From the The Silver Mountain Series series , Vol. 1

This middle-grade debut finds an audacious child—with a knack for bonding with animals—thrown into peril by her scheming uncle.

In 1908, 12-year-old Clothilde is the only child of Lord and Lady Ashton, new residents of Fairfax, Oregon. Preferring the name Chloe, the precocious girl loves to explore the nearby wilds while her parents run the Mercantile, an imported fabric shop. Life feels idyllic, as Chloe realizes that the house’s staff and woodland creatures alike adore her. Then one day, tragedy strikes her parents, leaving her family shattered. Chloe retreats into a world of literature and befriends a remarkably intelligent white rat whom she names Shakespeare. Further change comes in the form of Uncle Blake Underwood, who arrives to help maintain the Mercantile. But Blake is the shiftiest of characters and quickly compromises the entire estate. He abducts Chloe, bringing her by horse-drawn carriage among a band of vagabonds, intending to sell her. Not without her own natural gifts, Chloe comes to know and speak with Greybelle, her uncle’s horse.

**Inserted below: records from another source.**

-- pv_equiv track=rewrite | github.com/smk762/atomicDEX_pystats | stats_lib_v2.py | get_guis_list
-- ===== SOURCE A (Python) =====
-- def get_valid_guis(swaps_summary):
--     valid_guis = []
--     for uuid in swaps_summary:
--         gui = swaps_summary[uuid]['maker_gui']
--         if gui != 'N/A':
--             if gui not in valid_guis:
--                 valid_guis.append(gui)
--         gui = swaps_summary[uuid]['taker_gui']
--         if gui != 'N/A':
--             if gui not in valid_guis:
--                 valid_guis.append(gui)
--     return valid_guis
--
-- def get_guis_list(swaps_summary, role='both'):
--     guis_list = []
--     if role == 'both':
--         guis_list = get_valid_guis(swaps_summary)
--     elif role == 'maker':
--         for uuid in swaps_summary:
--             if swaps_summary[uuid]['maker_gui'] not in guis_list:
--                 guis_list.append(swaps_summary[uuid]['maker_gui'])
--     elif role == 'taker':
--         for uuid in swaps_summary:
--             if swaps_summary[uuid]['taker_gui'] not in guis_list:
--                 guis_list.append(swaps_summary[uuid]['taker_gui'])
--     return guis_list
-- ===== SOURCE B (Python) =====
-- def _dedup(xs):
--     # keep first occurrence, recursively strip later duplicates of the head
--     if not xs:
--         return []
--     head = xs[0]
--     return [head] + _dedup([x for x in xs[1:] if x != head])
--
-- def get_guis_list(swaps_summary, role='both'):
--     swaps = [swaps_summary[u] for u in swaps_summary]
--     if role == 'both':
--         cands = [g for s in swaps
--                  for g in (s['maker_gui'], s['taker_gui']) if g != 'N/A']
--     elif role == 'maker':
--         cands = [s['maker_gui'] for s in swaps]
--     elif role == 'taker':
--         cands = [s['taker_gui'] for s in swaps]
--     else:
--         cands = []
--     return _dedup(cands)
-- ===== Notes on version B (the rewrite author's own statement) =====
-- stated objective: alternative
-- what changed: B stages the work: role-specific comprehensions build one flat candidate list (role decided once, no per-element branching or accumulator), then duplicates are removed by a recursive head-filter dedup that strips later duplicates out of the remaining input, instead of A's interleaved 'if gui not in list: append' membership-guarded accumulation.
import Mathlib
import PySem

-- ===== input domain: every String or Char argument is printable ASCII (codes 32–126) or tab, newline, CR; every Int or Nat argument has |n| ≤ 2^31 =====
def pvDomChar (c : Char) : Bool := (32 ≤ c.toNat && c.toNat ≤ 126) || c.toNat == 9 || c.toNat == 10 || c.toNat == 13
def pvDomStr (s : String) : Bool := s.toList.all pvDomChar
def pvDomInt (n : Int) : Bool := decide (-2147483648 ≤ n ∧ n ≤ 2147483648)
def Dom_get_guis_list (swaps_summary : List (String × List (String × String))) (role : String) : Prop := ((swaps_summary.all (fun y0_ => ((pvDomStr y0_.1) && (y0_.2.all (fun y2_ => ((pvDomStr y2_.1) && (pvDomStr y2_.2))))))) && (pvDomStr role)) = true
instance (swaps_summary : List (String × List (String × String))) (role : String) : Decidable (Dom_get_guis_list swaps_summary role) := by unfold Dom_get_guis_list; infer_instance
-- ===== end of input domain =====

-- B stages the work (role-specific candidate comprehensions, then a recursive
-- head-filter dedup that strips later duplicates from the remaining input)
-- instead of A's interleaved membership-guarded appends; objective: alternative.

-- ===== PORT A =====
def get_valid_guis (swaps_summary : List (String × List (String × String))) : List String :=
  swaps_summary.foldl (fun valid_guis kv =>
    let gui := (PySem.Dict.ofList kv.2).getD "maker_gui" ""
    let valid_guis := if gui ≠ "N/A" then (if gui ∉ valid_guis then valid_guis ++ [gui] else valid_guis) else valid_guis
    let gui := (PySem.Dict.ofList kv.2).getD "taker_gui" ""
    if gui ≠ "N/A" then (if gui ∉ valid_guis then valid_guis ++ [gui] else valid_guis) else valid_guis) []

def get_guis_list (swaps_summary : List (String × List (String × String))) (role : String) : List String :=
  let guis_list : List String := []
  if role = "both" then get_valid_guis swaps_summary
  else if role = "maker" then
    swaps_summary.foldl (fun guis_list kv =>
      let g := (PySem.Dict.ofList kv.2).getD "maker_gui" ""
      if g ∉ guis_list then guis_list ++ [g] else guis_list) guis_list
  else if role = "taker" then
    swaps_summary.foldl (fun guis_list kv =>
      let g := (PySem.Dict.ofList kv.2).getD "taker_gui" ""
      if g ∉ guis_list then guis_list ++ [g] else guis_list) guis_list
  else guis_list

-- ===== PORT B =====
-- recursive head-filter dedup: keep the head, recurse on the remainder with
-- the head's later duplicates filtered out (port of Source B's _dedup)
def pvDedup : List String → List String
  | [] => []
  | x :: tl => x :: pvDedup (tl.filter (fun y => y ≠ x))
termination_by l => l.length
decreasing_by
  simp only [List.length_cons, List.length_unattach]
  exact Nat.lt_succ_of_le (le_trans (List.length_filter_le _ tl.attach)
    (le_of_eq List.length_attach))

def get_guis_list_alt (swaps_summary : List (String × List (String × String))) (role : String) : List String :=
  let swaps := swaps_summary.map (fun kv => PySem.Dict.ofList kv.2)
  let cands :=
    if role = "both" then
      swaps.flatMap (fun s => [s.getD "maker_gui" "", s.getD "taker_gui" ""].filter (fun g => g ≠ "N/A"))
    else if role = "maker" then swaps.map (fun s => s.getD "maker_gui" "")
    else if role = "taker" then swaps.map (fun s => s.getD "taker_gui" "")
    else []
  pvDedup cands

-- ===== PRECONDITION & SPEC =====
-- Pre_ excludes exactly the inputs where A raises KeyError: an inner dict missing a
-- 'maker_gui'/'taker_gui' key that the chosen role looks up.
def Pre_get_guis_list (swaps_summary : List (String × List (String × String))) (role : String) : Prop :=
  ((role = "both" ∨ role = "maker") → ∀ p ∈ swaps_summary, "maker_gui" ∈ p.2.map Prod.fst) ∧
  ((role = "both" ∨ role = "taker") → ∀ p ∈ swaps_summary, "taker_gui" ∈ p.2.map Prod.fst)
instance (swaps_summary : List (String × List (String × String))) (role : String) : Decidable (Pre_get_guis_list swaps_summary role) := by unfold Pre_get_guis_list; infer_instance

def pvWitness_get_guis_list : (List (String × List (String × String))) × String :=
  ([("u1", [("maker_gui", "gui_a"), ("taker_gui", "N/A")])], "both")

def Spec_get_guis_list (swaps_summary : List (String × List (String × String))) (role : String) (out : List String) : Prop := out = get_guis_list_alt swaps_summary role
instance (swaps_summary : List (String × List (String × String))) (role : String) (out : List String) : Decidable (Spec_get_guis_list swaps_summary role out) := by unfold Spec_get_guis_list; infer_instance

-- ===== CLAIM =====
def Claim_equal_get_guis_list : Prop := ∀ (swaps_summary : List (String × List (String × String))) (role : String), Dom_get_guis_list swaps_summary role → Pre_get_guis_list swaps_summary role → Spec_get_guis_list swaps_summary role (get_guis_list swaps_summary role)

-- ===== LEMMAS AND PROOFS =====

-- folding conditional inserts over the whole list = folding them over the flattened candidates
theorem foldl_blocks (f : List String → (String × List (String × String)) → List String)
    (g : (String × List (String × String)) → List String)
    (h : ∀ acc kv, f acc kv = (g kv).foldl (fun a x => if x ∉ a then a ++ [x] else a) acc) :
    ∀ (ss : List (String × List (String × String))) (acc : List String),
      ss.foldl f acc = (ss.flatMap g).foldl (fun a x => if x ∉ a then a ++ [x] else a) acc := by
  intro ss
  induction ss with
  | nil => intro acc; rfl
  | cons kv tl ih =>
      intro acc
      simp only [List.foldl_cons, List.flatMap_cons, List.foldl_append, h, ih]

-- one-field candidate blocks flatten to a map
theorem flatMap_single (f : (String × List (String × String)) → String)
    (ss : List (String × List (String × String))) :
    ss.flatMap (fun kv => [f kv]) = ss.map f := by
  induction ss with
  | nil => rfl
  | cons a t ih => simp [ih]

-- A's membership-guarded accumulation equals B's recursive head-filter dedup
theorem foldl_ins_general (xs : List String) :
    ∀ acc, xs.foldl (fun a x => if x ∉ a then a ++ [x] else a) acc
      = acc ++ pvDedup (xs.filter (fun x => decide (x ∉ acc))) := by
  induction xs with
  | nil => intro acc; simp [pvDedup]
  | cons x tl ih =>
      intro acc
      by_cases hx : x ∈ acc
      · rw [List.foldl_cons, if_neg (not_not_intro hx), List.filter_cons,
          if_neg (by simp [hx])]
        exact ih acc
      · rw [List.foldl_cons, if_pos hx, ih (acc ++ [x]), List.filter_cons,
          if_pos (by simp [hx]), pvDedup, List.append_assoc, List.singleton_append,
          List.filter_filter]
        have hf : List.filter (fun y => decide (y ∉ acc ++ [x])) tl
            = List.filter (fun a => decide (a ≠ x) && decide (a ∉ acc)) tl :=
          List.filter_congr (by
            intro a _
            by_cases hax : a = x <;> by_cases ha : a ∈ acc <;>
              simp [hax, ha, List.mem_append])
        rw [hf]

theorem ins_foldl_eq_pvDedup (xs : List String) :
    xs.foldl (fun a x => if x ∉ a then a ++ [x] else a) [] = pvDedup xs := by
  have := foldl_ins_general xs []
  simpa using this

-- ===== VERDICT =====
theorem get_guis_list_spec : Claim_equal_get_guis_list := by
  intro ss role _hdom _hpre
  unfold Spec_get_guis_list get_guis_list get_guis_list_alt get_valid_guis
  by_cases hb : role = "both"
  · simp only [hb, String.reduceEq, reduceIte]
    rw [foldl_blocks _ (fun kv => [(PySem.Dict.ofList kv.2).getD "maker_gui" "",
          (PySem.Dict.ofList kv.2).getD "taker_gui" ""].filter (fun g => g ≠ "N/A"))
        (by
          intro acc kv
          by_cases h1 : (PySem.Dict.ofList kv.2).getD "maker_gui" "" = "N/A" <;>
            by_cases h2 : (PySem.Dict.ofList kv.2).getD "taker_gui" "" = "N/A" <;>
              simp [h1, h2, List.foldl])]
    rw [ins_foldl_eq_pvDedup]
    simp [List.flatMap_map]
  · by_cases hm : role = "maker"
    · simp only [hm, String.reduceEq, reduceIte]
      rw [foldl_blocks _ (fun kv => [(PySem.Dict.ofList kv.2).getD "maker_gui" ""])
          (by intro acc kv; simp [List.foldl])]
      rw [ins_foldl_eq_pvDedup]
      rw [flatMap_single]
      rw [List.map_map]; rfl
    · by_cases ht : role = "taker"
      · simp only [ht, String.reduceEq, reduceIte]
        rw [foldl_blocks _ (fun kv => [(PySem.Dict.ofList kv.2).getD "taker_gui" ""])
            (by intro acc kv; simp [List.foldl])]
        rw [ins_foldl_eq_pvDedup]
        rw [flatMap_single]
        rw [List.map_map]; rfl
      · simp [hb, hm, ht, pvDedup]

The mare describes her own tragic past as well as an ancient battle between the mountains themselves that left the landscape in ruins. If the girl is to escape, she must learn the extent of her own abilities, and just how deep the land’s magic runs. In this appealing novel, Rios writes with an abiding love of nature, illustrating in scene after scene the power people may draw from it. When Chloe displays wonder that animals understand her, Greybelle says, “The respect you show to all beings—human, animal, or plant—is also your ‘voice,’ and they all hear it loud and clear.” As her fortunes wax and wane, Chloe meets other charismatic individuals like the Artist and Mrs. Goodweather. Rios keeps the danger real by using only low-key magic—like enchanted paintings and pies—that feels “so familiar and so natural that it was almost not like magic at all.” The mystery surrounding a suspiciously cloistered hospital and its reckless ambulance drivers should draw readers to the sequel.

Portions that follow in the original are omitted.